Harry Peterson-Nedry of Chehalem and Rollin Soles of Argyle, two of Oregon’s most forward-thinking winemakers, came to town recently on behalf of the the Oregon Wine Center, a collection of older wines in hand to demonstrate how well the state’s wines can age.
I recently reported on some of my own research, in which Adelsheim, Ken Wright, Penner-Ash and Shea poured me vertical tastings of specific Pinot Noirs through the past decade. This tasting of 30 wines broadened the scope. Only 12 were Pinot Noirs. The rest were Rieslings, Chardonnays, Cabernets, Merlots and a couple of Syrahs, selected by a panel of Oregon winemakers after tasting more than 150 wines submitted. The vintages ranged from 1979 to 2005. The tasting was not blind.
Executive summary: Nothing in the tasting would convince anyone that anything other than Pinot Noir deserves to be Oregon’s star. On the other hand, there were some tantalizing Rieslings and Syrahs.
We started with six Rieslings, and on my scorecard Peterson-Nedry's Chehalem Riesling Reserve Corral Creek 1998 and Soles' Argyle Dry Riesling Reserve Oregon 1991 were the standouts. The refined Chehalem (91 points, non-blind) retained its freshness and balance, letting its pear and mineral flavors float through an airy texture, and the still-tight and the lively Argyle (92 points, non-blind) sang with pineapple and pear. Can Riesling age in Oregon? Clearly, yes.
2005s from Anam Cara (89 points, non-blind, light, silky) and Brooks (86 points, non-blind, tight, refreshing, if slightly bitter) were still kicking. On the other hand, two Amity wines, the Dry Riesling Oregon 1988 and 1995, were tart and earthy.
The six Chardonnays were mostly good. I liked the minerality of Adelsheim Chardonnay Willamette Valley Caitlin’s Reserve 2003 (88 points, non-blind) and smooth generosity of the Firesteed Chardonnay W3 Oregon 2005 (88 points, non-blind) but not the excessive oak character of Chehalem Chardonnay Willamette Valley Ian’s Reserve 2002 (84 points, non-blind) or the tired bottle of Domaine Serene Chardonnay Willamette Valley Clos du Soleil 2001 (80 points, non-blind).

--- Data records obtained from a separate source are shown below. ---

-- pv_equiv track=rewrite | github.com/Viguitars/TUP-UTN | Primer Semestre/Programacion I/16_trabajo_practico_6/functions.py | generate_count_tuples
-- ===== SOURCE A (Python) =====
-- def generate_count_tuples(list):
--     # Se inicializa un diccionario en donde se contaran las ocurrencias
--     count_dict = {}
--     # Se itera sobre cada item de la lista
--     for number in list:
--         # Si el item ya esta en la lista se suma una ocurrencia al valor de la clave
--         if number in count_dict:
--             count_dict[number] += 1
--         # Si no, se le da el valor de uno a la clave (item)
--         else:
--             count_dict[number] = 1
--     # Se crea la lista que contiene las tuplas con el item y ocurrencia
--     count_tuples = [(num, count) for num, count in count_dict.items()]
--     return count_tuples
-- ===== SOURCE B (Python) =====
-- def generate_count_tuples(list):
--     # Phase 1: distinct values in first-occurrence order (set for O(1) membership).
--     seen = set()
--     distinct = []
--     for number in list:
--         if number not in seen:
--             seen.add(number)
--             distinct.append(number)
--     # Phase 2: count each distinct value with list.count.
--     return [(v, list.count(v)) for v in distinct]
-- ===== Notes on version B (the rewrite author's own statement) =====
-- stated objective: alternative
-- what changed: Replaces the single accumulating dict pass with a two-phase strategy: first collect distinct values in first-occurrence order, then re-scan the list with list.count for each distinct value.
import Mathlib
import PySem

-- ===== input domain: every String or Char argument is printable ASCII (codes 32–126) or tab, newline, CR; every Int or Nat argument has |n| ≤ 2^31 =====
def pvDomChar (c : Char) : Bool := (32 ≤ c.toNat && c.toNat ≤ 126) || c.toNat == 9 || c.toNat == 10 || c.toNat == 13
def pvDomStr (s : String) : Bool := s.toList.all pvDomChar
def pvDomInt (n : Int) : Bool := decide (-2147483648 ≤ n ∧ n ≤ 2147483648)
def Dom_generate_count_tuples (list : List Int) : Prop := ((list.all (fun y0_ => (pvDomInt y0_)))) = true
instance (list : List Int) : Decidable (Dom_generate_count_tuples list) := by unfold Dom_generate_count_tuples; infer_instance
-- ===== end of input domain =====

-- B replaces A's single accumulating dict pass by a two-phase strategy (distinct values
-- in first-occurrence order, then list.count for each); objective: alternative.


-- ===== PORT A =====
def generate_count_tuples (list : List Int) : List (Int × Int) :=
  let count_dict : PySem.Dict Int Int :=
    list.foldl (fun d number =>
      if d.contains number then d.insert number (d.getD number 0 + 1)
      else d.insert number 1) PySem.Dict.empty
  count_dict.items.map (fun p => (p.1, p.2))

-- ===== PORT B =====
def generate_count_tuples_alt (list : List Int) : List (Int × Int) :=
  let p : PySem.Set Int × List Int :=
    list.foldl (fun p number =>
      if PySem.Set.contains p.1 number then p
      else (PySem.Set.add p.1 number, p.2 ++ [number])) (PySem.Set.empty, [])
  p.2.map (fun v => (v, (list.count v : Int)))

-- ===== PRECONDITION & SPEC =====
def Spec_generate_count_tuples (list : List Int) (out : List (Int × Int)) : Prop := out = generate_count_tuples_alt list
instance (list : List Int) (out : List (Int × Int)) : Decidable (Spec_generate_count_tuples list out) := by unfold Spec_generate_count_tuples; infer_instance

-- ===== CLAIM (what is proved, stated in full; the proofs are below) =====
def Claim_equal_generate_count_tuples : Prop := ∀ (list : List Int), Dom_generate_count_tuples list → Spec_generate_count_tuples list (generate_count_tuples list)

-- ===== LEMMAS AND PROOFS =====

-- A's counting loop is the Counter loop: the contains-branch is redundant because getD defaults to 0.
theorem countLoop_eq_counter (l : List Int) :
    l.foldl (fun (d : PySem.Dict Int Int) number =>
      if d.contains number then d.insert number (d.getD number 0 + 1)
      else d.insert number 1) PySem.Dict.empty = PySem.Dict.counter l := by
  rw [← PySem.Dict.foldl_insert_getD_add_one_eq_counter]
  congr 1
  funext d n
  by_cases h : d.contains n = true
  · rw [if_pos h]
  · have h' : d.contains n = false := by simpa using h
    rw [if_neg h, PySem.Dict.getD_of_not_contains d 0 h']
    norm_num

-- one step of B's loop on a pair (s, s) is one Set.add on both components
theorem step_eq (s : PySem.Set Int) (x : Int) :
    (if PySem.Set.contains s x then ((s, s) : PySem.Set Int × List Int)
     else (PySem.Set.add s x, s ++ [x]))
    = (PySem.Set.add s x, PySem.Set.add s x) := by
  by_cases h : PySem.Set.contains s x = true
  · rw [if_pos h, PySem.Set.add_of_mem ((PySem.Set.contains_iff s x).mp h)]
  · have hn : x ∉ s := fun hm => h ((PySem.Set.contains_iff s x).mpr hm)
    rw [if_neg h, PySem.Set.add_of_not_mem hn]

-- B's loop keeps seen = distinct; both components equal the Set.add fold.
theorem distinctLoop_eq (l : List Int) (s : PySem.Set Int) :
    l.foldl (fun (p : PySem.Set Int × List Int) number =>
      if PySem.Set.contains p.1 number then p
      else (PySem.Set.add p.1 number, p.2 ++ [number])) (s, s)
    = (l.foldl PySem.Set.add s, l.foldl PySem.Set.add s) := by
  induction l generalizing s with
  | nil => rfl
  | cons x xs ih =>
    simp only [List.foldl_cons, step_eq]
    exact ih (PySem.Set.add s x)

-- from the empty start, B's loop computes set(list) in both components
theorem distinctLoop_empty (l : List Int) :
    l.foldl (fun (p : PySem.Set Int × List Int) number =>
      if PySem.Set.contains p.1 number then p
      else (PySem.Set.add p.1 number, p.2 ++ [number])) (PySem.Set.empty, [])
    = (PySem.Set.ofList l, PySem.Set.ofList l) := by
  rw [PySem.Set.ofList_eq_foldl]
  exact distinctLoop_eq l []

-- ===== VERDICT (by name: the statement is the Claim_ definition above) =====
theorem generate_count_tuples_spec : Claim_equal_generate_count_tuples := by
  intro list _
  unfold Spec_generate_count_tuples generate_count_tuples generate_count_tuples_alt
  simp only [countLoop_eq_counter, distinctLoop_empty, PySem.Dict.items_counter]
  simp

Best were the Argyle Chardonnay Willamette Valley Nuthouse 1999 (90 points, non-blind) still tight, generous, vibrant, and long, and the Chehalem Ian’s 1998 from magnum (89 points, non-blind), still vibrant, but delivering a cascade of mature flavors.
The oldest Pinot Noirs included a beautifully aromatic, if wiry in structure, Ponzi Pinot Noir Willamette Valley 1979 (86 points, non-blind), and an elegant, charming Domaine Serene Pinot Noir Evenstad Reserve 1993 (91 points, non-blind), still showing pretty currant and spice flavors. Amity Pinot Noir Winemakers Reserve 1985 and Ponzi Pinot Noir Reserve 1991 were DOA, badly oxidized bottles. I also had some reservations about Archery Summit Pinot Noir Willamette Valley 1995 (88 points, non-blind), which compromised its lovely cherry and spice flavors with hard-edged tannins and prominent oak notes.
The best wines were in the 1996 to 1999 range, underlining the findings in my earlier verticals, in which none of the wines were too old. Cristom Pinot Noir Willamette Valley Louise Vineyard 1996 (92 points, non-blind) was impressive for its gorgeous currant and earth flavors on a light, elegant frame. Also at the apex of their aging curves were Chehalem Pinot Noir Willamette Valley Reserve 1996 (91 points, non-blind), delicate, refined and brimming with currant and plum sweetness against meaty flavors, and Domaine Serene Evenstad 1997 (90 points, non-blind), showing a nice mix of red and black fruits on an elegant frame despite a rainy vintage.
A couple of 1998s also hit the mark. Bethel Heights Pinot Noir Willamette Valley Southeast Block 1998 (92 points, non-blind), fragrant with mineral and tomato leaf overtones to the crisp berry flavors, and Hamacher Pinot Noir Willamette Valley 1998 (91 points, non-blind) laid mineral and floral overtones onto dark fruit on a velvety frame.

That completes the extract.